This study has been completed.
Sponsor:
ClinicalTrials.gov Identifier:
NCT00280228
First Posted: January 20, 2006
Last Update Posted: May 26, 2011
The safety and scientific validity of this study is the responsibility of the study sponsor and investigators. Listing a study does not mean it has been evaluated by the U.S. Federal Government. Read our disclaimer for details.
Information provided by:
University of Pittsburgh
  Purpose
This study will compare two programs to see if they are helpful in preventing the use of substances in adolescents with attention deficit-hyperactivity disorder (ADHD), oppositional defiant disorder (ODD), or conduct disorder (CD). One of the programs involves working with adolescents and their parent(s) in their home. The other program involves working with adolescents and their parent(s) in an office setting.

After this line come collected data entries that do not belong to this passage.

-- pv_equiv track=rewrite | github.com/MEricGb/AI-Joke-Generator | joke_generator.py | _parse_jokes
-- ===== SOURCE A (Python) =====
-- from typing import List, Optional, Dict
--
-- def _parse_jokes(raw_text: str) -> List[str]:
--     """Parse individual jokes from the raw response."""
--     if not raw_text:
--         return []
--
--     jokes = []
--     lines = raw_text.strip().split('\n')
--     current_joke = []
--
--     for line in lines:
--         line = line.strip()
--
--         if not line:
--             if current_joke:
--                 jokes.append('\n'.join(current_joke))
--                 current_joke = []
--             continue
--
--         if line and (line[0].isdigit() or line.startswith('-')):
--             if current_joke:
--                 jokes.append('\n'.join(current_joke))
--                 current_joke = []
--
--         current_joke.append(line)
--
--     if current_joke:
--         jokes.append('\n'.join(current_joke))
--
--     # Clean up
--     cleaned_jokes = []
--     for joke in jokes:
--         joke = joke.strip()
--         if joke and len(joke) > 10:
--             cleaned_jokes.append(joke)
--
--     return cleaned_jokes if cleaned_jokes else [raw_text]
-- ===== SOURCE B (Python) =====
-- from typing import List
--
-- def _parse_jokes(raw_text: str) -> List[str]:
--     """Parse individual jokes from the raw response."""
--     if not raw_text:
--         return []
--
--     # Stage 1: split the stripped lines into blocks delimited by blank lines.
--     blocks = []
--     block = []
--     for line in raw_text.strip().split('\n'):
--         s = line.strip()
--         if s:
--             block.append(s)
--         elif block:
--             blocks.append(block)
--             block = []
--     if block:
--         blocks.append(block)
--
--     # Stage 2: split each block at numbered / dashed marker lines.
--     jokes = []
--     for blk in blocks:
--         group = []
--         for s in blk:
--             if group and (s[0].isdigit() or s.startswith('-')):
--                 jokes.append('\n'.join(group))
--                 group = []
--             group.append(s)
--         jokes.append('\n'.join(group))
--
--     # Stage 3: keep only substantial jokes.
--     cleaned = [j for j in map(str.strip, jokes) if len(j) > 10]
--     return cleaned if cleaned else [raw_text]
-- ===== Notes on version B (the rewrite author's own statement) =====
-- stated objective: alternative
-- what changed: Replaces A's single flat flush-loop with mutable (jokes, current) state by a staged pipeline: lines are first grouped into blank-line-delimited blocks, each block is then split at digit/dash marker lines, and the cleanup becomes a map-then-filter instead of a second accumulator loop.
import Mathlib
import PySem

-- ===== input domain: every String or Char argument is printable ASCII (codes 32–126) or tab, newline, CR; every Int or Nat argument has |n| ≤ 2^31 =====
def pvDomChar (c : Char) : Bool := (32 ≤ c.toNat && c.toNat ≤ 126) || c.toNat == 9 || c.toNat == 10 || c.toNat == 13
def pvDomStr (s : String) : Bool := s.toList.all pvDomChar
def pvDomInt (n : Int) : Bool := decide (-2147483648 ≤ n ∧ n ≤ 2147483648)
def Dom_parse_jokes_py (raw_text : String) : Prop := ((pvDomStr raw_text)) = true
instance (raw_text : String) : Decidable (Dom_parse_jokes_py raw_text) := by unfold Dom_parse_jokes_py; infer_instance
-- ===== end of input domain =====

-- B parses in two stages (blank-line blocks, then marker splits within each block) plus a
-- map/filter cleanup, instead of A's single flat flush loop; objective: alternative decomposition.


-- ===== PORT A =====
-- `line[0].isdigit()`: first character is a digit (both Pythons literally contain this test;
-- the `none` branch is unreachable, both sources index only nonempty strings)
def pvIsDigit0 (s : String) : Bool :=
  match PySem.Str.pyGet? s 0 with
  | some c => PySem.Chars.isdigit c
  | none => false

-- `line[0].isdigit() or line.startswith('-')` (shared subexpression of both Pythons)
def pvMark (s : String) : Bool := pvIsDigit0 s || PySem.Str.startswith s "-"

-- one iteration of A's flat loop over (jokes, current_joke)
def pvAStep (p : List String × List String) (line : String) : List String × List String :=
  let s := PySem.Str.strip line
  if s = "" then
    (if p.2 = [] then p else (p.1 ++ [PySem.Str.join "\n" p.2], []))
  else
    let p1 := if s ≠ "" ∧ pvMark s = true then
                (if p.2 = [] then p else (p.1 ++ [PySem.Str.join "\n" p.2], []))
              else p
    (p1.1, p1.2 ++ [s])

def parse_jokes_py (raw_text : String) : List String :=
  if raw_text = "" then []
  else
    -- raw_text.strip().split('\n'); sep "\n" ≠ "" so split? is always `some`
    let lines := (PySem.Str.split? (PySem.Str.strip raw_text) "\n").getD []
    let st := lines.foldl pvAStep ([], [])
    let jokes := if st.2 = [] then st.1 else st.1 ++ [PySem.Str.join "\n" st.2]
    let cleaned := jokes.foldl (fun acc joke =>
      let j := PySem.Str.strip joke
      if j ≠ "" ∧ 10 < PySem.Str.len j then acc ++ [j] else acc) []
    if cleaned = [] then [raw_text] else cleaned

-- ===== PORT B =====
-- stage 1: one iteration of the blank-line block builder over (blocks, block)
def pvBlockStep (p : List (List String) × List String) (line : String) :
    List (List String) × List String :=
  let s := PySem.Str.strip line
  if s ≠ "" then (p.1, p.2 ++ [s])
  else if p.2 ≠ [] then (p.1 ++ [p.2], [])
  else p

-- stage 2: one iteration of the marker splitter over (jokes, group)
def pvSplitStep (p : List String × List String) (s : String) : List String × List String :=
  if p.2 ≠ [] ∧ pvMark s = true then (p.1 ++ [PySem.Str.join "\n" p.2], [s])
  else (p.1, p.2 ++ [s])

def pvSplitBlock (blk : List String) : List String :=
  let q := blk.foldl pvSplitStep ([], [])
  q.1 ++ [PySem.Str.join "\n" q.2]

def parse_jokes_py_alt (raw_text : String) : List String :=
  if raw_text = "" then []
  else
    let bs := ((PySem.Str.split? (PySem.Str.strip raw_text) "\n").getD []).foldl
                pvBlockStep ([], [])
    let blocks := if bs.2 = [] then bs.1 else bs.1 ++ [bs.2]
    let jokes := blocks.flatMap pvSplitBlock
    let cleaned := (jokes.map PySem.Str.strip).filter (fun j => decide (10 < PySem.Str.len j))
    if cleaned = [] then [raw_text] else cleaned

-- ===== PRECONDITION & SPEC =====
def Spec_parse_jokes_py (raw_text : String) (out : List String) : Prop := out = parse_jokes_py_alt raw_text
instance (raw_text : String) (out : List String) : Decidable (Spec_parse_jokes_py raw_text out) := by unfold Spec_parse_jokes_py; infer_instance

-- ===== CLAIM (what is proved, stated in full; the proofs are below) =====
def Claim_equal_parse_jokes_py : Prop := ∀ (raw_text : String), Dom_parse_jokes_py raw_text → Spec_parse_jokes_py raw_text (parse_jokes_py raw_text)

-- ===== LEMMAS AND PROOFS =====

-- the marker-splitter state after consuming a nonempty block has a nonempty group
lemma pvSplit_snd_ne_nil (bc : List String) (st : List String × List String) (h : bc ≠ []) :
    (bc.foldl pvSplitStep st).2 ≠ [] := by
  induction bc generalizing st with
  | nil => exact absurd rfl h
  | cons b rest ih =>
    by_cases hr : rest = []
    · subst hr
      simp only [List.foldl_cons, List.foldl_nil, pvSplitStep]
      split <;> simp
    · simpa using ih (pvSplitStep st b) hr

-- one line moves A's flat state exactly as it moves B's (blocks, block) state
lemma pvStep_comm (bl : List (List String)) (bc : List String) (line : String) :
    pvAStep (bl.flatMap pvSplitBlock ++ (bc.foldl pvSplitStep ([], [])).1,
             (bc.foldl pvSplitStep ([], [])).2) line
      = ((pvBlockStep (bl, bc) line).1.flatMap pvSplitBlock
           ++ ((pvBlockStep (bl, bc) line).2.foldl pvSplitStep ([], [])).1,
         ((pvBlockStep (bl, bc) line).2.foldl pvSplitStep ([], [])).2) := by
  unfold pvAStep pvBlockStep
  by_cases hse : PySem.Str.strip line = ""
  · by_cases hbc : bc = []
    · subst hbc; simp [hse]
    · have hgrp := pvSplit_snd_ne_nil bc ([], []) hbc
      simp [hse, hbc, hgrp, pvSplitBlock, List.append_assoc]
  · by_cases hm : pvMark (PySem.Str.strip line) = true
    · by_cases hbc : bc = []
      · subst hbc; simp [hse, hm, pvSplitStep]
      · have hgrp := pvSplit_snd_ne_nil bc ([], []) hbc
        simp [hse, hm, hgrp, pvSplitStep, List.append_assoc]
    · by_cases hg : (bc.foldl pvSplitStep ([], [])).2 = []
      · simp [hse, hm, hg, pvSplitStep]
      · simp [hse, hm, hg, pvSplitStep]

-- the whole loop: A's flat fold is tracked by B's block fold
lemma pvFold_comm (lines : List String) (bl : List (List String)) (bc : List String) :
    lines.foldl pvAStep (bl.flatMap pvSplitBlock ++ (bc.foldl pvSplitStep ([], [])).1,
                         (bc.foldl pvSplitStep ([], [])).2)
      = ((lines.foldl pvBlockStep (bl, bc)).1.flatMap pvSplitBlock
           ++ (((lines.foldl pvBlockStep (bl, bc)).2).foldl pvSplitStep ([], [])).1,
         (((lines.foldl pvBlockStep (bl, bc)).2).foldl pvSplitStep ([], [])).2) := by
  induction lines generalizing bl bc with
  | nil => rfl
  | cons line rest ih =>
    simp only [List.foldl_cons]
    rw [pvStep_comm]
    exact ih (pvBlockStep (bl, bc) line).1 (pvBlockStep (bl, bc) line).2

-- A's cleanup fold is the map-then-filter of B
lemma pvClean_eq (jokes : List String) (acc : List String) :
    jokes.foldl (fun acc joke =>
        let j := PySem.Str.strip joke
        if j ≠ "" ∧ 10 < PySem.Str.len j then acc ++ [j] else acc) acc
      = acc ++ (jokes.map PySem.Str.strip).filter (fun j => decide (10 < PySem.Str.len j)) := by
  induction jokes generalizing acc with
  | nil => simp
  | cons j rest ih =>
    simp only [List.foldl_cons, List.map_cons, List.filter_cons]
    by_cases h10 : 10 < PySem.Str.len (PySem.Str.strip j)
    · have hne : PySem.Str.strip j ≠ "" := by
        intro h
        rw [h] at h10
        simp [PySem.Str.len_eq] at h10
      rw [if_pos ⟨hne, h10⟩, ih]
      have h10' : 10 < (PySem.Chars.strip j.toList).length := by simpa using h10
      simp [h10']
    · rw [if_neg (by tauto), ih]
      have h10' : ¬ 10 < (PySem.Chars.strip j.toList).length := by simpa using h10
      simp [h10']

-- gluing: A's final flush of (jokes, current) equals B's flatMap over the final blocks
lemma pvAssemble (bl : List (List String)) (bc : List String) :
    (if (bc.foldl pvSplitStep ([], [])).2 = []
       then bl.flatMap pvSplitBlock ++ (bc.foldl pvSplitStep ([], [])).1
       else (bl.flatMap pvSplitBlock ++ (bc.foldl pvSplitStep ([], [])).1)
              ++ [PySem.Str.join "\n" (bc.foldl pvSplitStep ([], [])).2])
      = (if bc = [] then bl else bl ++ [bc]).flatMap pvSplitBlock := by
  by_cases hbc : bc = []
  · subst hbc; simp
  · have hgrp := pvSplit_snd_ne_nil bc ([], []) hbc
    simp [hbc, hgrp, pvSplitBlock, List.append_assoc]

-- ===== VERDICT (by name: the statement is the Claim_ definition above) =====
theorem parse_jokes_py_spec : Claim_equal_parse_jokes_py := by
  intro raw_text _
  unfold Spec_parse_jokes_py parse_jokes_py parse_jokes_py_alt
  by_cases h0 : raw_text = ""
  · simp [h0]
  · simp only [h0, if_false]
    have hfold := pvFold_comm ((PySem.Str.split? (PySem.Str.strip raw_text) "\n").getD []) [] []
    simp only [List.flatMap_nil, List.foldl_nil, List.nil_append] at hfold
    rw [hfold, pvClean_eq, List.nil_append, pvAssemble]
-- pv_equiv track=rewrite | github.com/mod96/hiddenlayer | CodingTestExamples/Basic_Algorithms/Heap/Heap 3 - revisited.py | solution
-- ===== SOURCE A (Python) =====
-- from collections import deque
-- import heapq
--
-- def solution(jobs):
--     l=len(jobs)
--     jobs=deque(sorted( [(job[1],job[0]) for job in jobs],key=lambda tup:(tup[1],tup[0]) ))
--     ans=0
--     while jobs:
--         empty_in=jobs.popleft()
--         t1=empty_in[1]
--         t2=t1+empty_in[0]
--         ans+=empty_in[0]
--         waiting=[]
--         while jobs and jobs[0][1]<=t2:
--             heapq.heappush(waiting,jobs.popleft())
--         while waiting:
--             next_tup=heapq.heappop(waiting)
--             t2+=next_tup[0]
--             ans+=t2-next_tup[1]
--             while jobs and jobs[0][1] <= t2:
--                 heapq.heappush(waiting, jobs.popleft())
--
--     return ans//l
-- ===== SOURCE B (Python) =====
-- def solution(jobs):
--     # SJF scheduling with plain list scans: no sort, no deque, no heap.
--     n = len(jobs)
--     pending = [(job[0], job[1]) for job in jobs]   # (arrival, duration), not yet arrived
--     pool = []                                      # (duration, arrival), arrived & waiting
--     t = 0
--     ans = 0
--     for _ in range(n):
--         if pool:
--             d, a = min(pool)                       # shortest job first, ties by arrival
--             pool.remove((d, a))
--             t += d
--         else:
--             a, d = min(pending)                    # idle: jump to the earliest job
--             pending.remove((a, d))
--             t = a + d
--         ans += t - a
--         pool += [(d2, a2) for a2, d2 in pending if a2 <= t]
--         pending = [p for p in pending if p[0] > t]
--     return ans // n
-- ===== Notes on version B (the rewrite author's own statement) =====
-- stated objective: simpler
-- what changed: replaces the sort + deque + heap event simulation by a plain n-round loop over two unsorted lists (pending/arrived) that picks each round's job with a linear min scan and absorbs new arrivals after each completion
import Mathlib
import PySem
-- ---- B-side: the bucket index ----

-- the per-phrase step building (by_first, empties)
theorem pv_buckets (ps : List String) :
    ∀ (st : PySem.Dict Char (List (List Char × String)) × List String),
    (∀ ch, (ps.foldl (fun st p =>
        match PySem.Chars.lower p.toList with
        | [] => (st.1, st.2 ++ [p])
        | c :: _ => (st.1.modify c [] (· ++ [(PySem.Chars.lower p.toList, p)]), st.2)) st).1.getD ch []
      = st.1.getD ch [] ++ (ps.filter (fun p => (PySem.Chars.lower p.toList).head? == some ch)).map
          (fun p => (PySem.Chars.lower p.toList, p)))
    ∧ (ps.foldl (fun st p =>
        match PySem.Chars.lower p.toList with
        | [] => (st.1, st.2 ++ [p])
        | c :: _ => (st.1.modify c [] (· ++ [(PySem.Chars.lower p.toList, p)]), st.2)) st).2
      = st.2 ++ ps.filter (fun p => (PySem.Chars.lower p.toList).isEmpty) := by
  induction ps with
  | nil => intro st; simp
  | cons p t ih =>
    intro st
    simp only [List.foldl_cons, List.filter_cons]
    rcases hpl : PySem.Chars.lower p.toList with _ | ⟨c, rest⟩
    · simp only [hpl]
      obtain ⟨ih1, ih2⟩ := ih (st.1, st.2 ++ [p])
      refine ⟨fun ch => ?_, ?_⟩
      · rw [ih1 ch]; simp [hpl]
      · rw [ih2]; simp [hpl]
    · simp only [hpl]
      obtain ⟨ih1, ih2⟩ := ih (st.1.modify c [] (· ++ [(c :: rest, p)]), st.2)
      refine ⟨fun ch => ?_, ?_⟩
      · rw [ih1 ch]
        rw [PySem.Dict.getD_modify]
        by_cases hc : ch = c
        · subst hc; simp [hpl]
        · rw [if_neg hc]
          simp only [hpl, List.head?_cons]
          have : (some c == some ch) = false := by simpa using fun h => hc h.symm
          simp [this]
      · rw [ih2]; simp [hpl]

-- membership in the nested hit-set fold
theorem pv_add_if_mem {β : Type} (f : β → String) (c : β → Bool) (q : String) :
    ∀ (l : List β) (s : PySem.Set String),
    (q ∈ l.foldl (fun s b => if c b then PySem.Set.add s (f b) else s) s
      ↔ q ∈ s ∨ ∃ b ∈ l, c b = true ∧ q = f b) := by
  intro l
  induction l with
  | nil => intro s; simp
  | cons b t ih =>
    intro s
    simp only [List.foldl_cons]
    by_cases hb : c b = true
    · rw [if_pos hb, ih]
      rw [PySem.Set.mem_add]
      constructor
      · rintro (⟨h | h⟩ | h)
        · exact Or.inl h
        · exact Or.inr ⟨b, List.mem_cons_self .., hb, h⟩
        · obtain ⟨x, hx, hcx, hq⟩ := h; exact Or.inr ⟨x, List.mem_cons_of_mem _ hx, hcx, hq⟩
      · rintro (h | ⟨x, hx, hcx, hq⟩)
        · exact Or.inl (Or.inl h)
        · rcases List.mem_cons.mp hx with rfl | hx
          · exact Or.inl (Or.inr hq)
          · exact Or.inr ⟨x, hx, hcx, hq⟩
    · rw [if_neg hb, ih]
      constructor
      · rintro (h | ⟨x, hx, hcx, hq⟩)
        · exact Or.inl h
        · exact Or.inr ⟨x, List.mem_cons_of_mem _ hx, hcx, hq⟩
      · rintro (h | ⟨x, hx, hcx, hq⟩)
        · exact Or.inl h
        · rcases List.mem_cons.mp hx with rfl | hx
          · exact absurd hcx hb
          · exact Or.inr ⟨x, hx, hcx, hq⟩

theorem pv_scan_mem (byF : PySem.Dict Char (List (List Char × String))) (low : List Char)
    (q : String) :
    ∀ (L : List (Int × Char)) (s : PySem.Set String),
    (q ∈ L.foldl (fun hit jc =>
        (byF.getD jc.2 []).foldl (fun hit plp =>
          if PySem.Chars.startswith (low.drop jc.1.toNat) plp.1 then PySem.Set.add hit plp.2 else hit)
          hit) s
      ↔ q ∈ s ∨ ∃ jc ∈ L, ∃ plp ∈ byF.getD jc.2 [],
          PySem.Chars.startswith (low.drop jc.1.toNat) plp.1 = true ∧ q = plp.2) := by
  intro L
  induction L with
  | nil => intro s; simp
  | cons jc t ih =>
    intro s
    simp only [List.foldl_cons]
    rw [ih, pv_add_if_mem (fun plp => plp.2) (fun plp => PySem.Chars.startswith (low.drop jc.1.toNat) plp.1) q (byF.getD jc.2 []) s]
    constructor
    · rintro (h | h)
      · rcases h with h | ⟨x, hx, hcx, hq⟩
        · exact Or.inl h
        · exact Or.inr ⟨jc, List.mem_cons_self .., x, hx, hcx, hq⟩
      · obtain ⟨il, hil, x, hx, hcx, hq⟩ := h
        exact Or.inr ⟨il, List.mem_cons_of_mem _ hil, x, hx, hcx, hq⟩
    · rintro (h | ⟨il, hil, x, hx, hcx, hq⟩)
      · exact Or.inl (Or.inl h)
      · rcases List.mem_cons.mp hil with rfl | hil
        · exact Or.inl (Or.inr ⟨x, hx, hcx, hq⟩)
        · exact Or.inr ⟨il, hil, x, hx, hcx, hq⟩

Condition Intervention Phase
Attention Deficit Hyperactivity Disorder Oppositional Defiant Disorder Conduct Disorder Substance Abuse Behavioral: Adolescent Skills Parent Management Parent-Adol Negotiation Behavioral: Treatment as Usual Phase 2

Study Type: Interventional
Study Design: Allocation: Randomized
Intervention Model: Parallel Assignment
Masking: None (Open Label)
Primary Purpose: Treatment
Official Title: Home-based Behavioral Therapy (HBT): Psychosocial Intervention Project for Early Adolescents With Pre- or Early Substance Use Disorder: Phase II

Further study details as provided by University of Pittsburgh:

Primary Outcome Measures:
  • Rates of substance use and disruptive behaviors [ Time Frame: immediately following acute 12 week treatment, at the end of 3 month followup, and at one year follow up ]

Estimated Enrollment: 36
Study Start Date: January 2006
Study Completion Date: May 2009
Primary Completion Date: May 2009 (Final data collection date for primary outcome measure)
Arms Assigned Interventions
Experimental: 1
Home Based Treatment
Behavioral: Adolescent Skills Parent Management Parent-Adol Negotiation
Acute treatment for 12 weeks followed by three monthly booster sessions.
Active Comparator: 2
Treatment as Usual
Behavioral: Treatment as Usual
Standard outpatient treatment for behavioral problems and substance use

Detailed Description:

In this study phase, 36 patients with a disruptive behavior disorder (DBD - i.e., attention deficit-hyperactivity disorder, oppositional defiant disorder, conduct disorder) and use or abuse of one or more substances will be randomly assigned to treatment using either a standard treatment for DBDs in this age group or the newly developed HBT treatment. Treatment outcomes for the 24 patients assigned to receive HBT will then be compared to outcomes for the 12 patients assigned to receive standard DBD treatment.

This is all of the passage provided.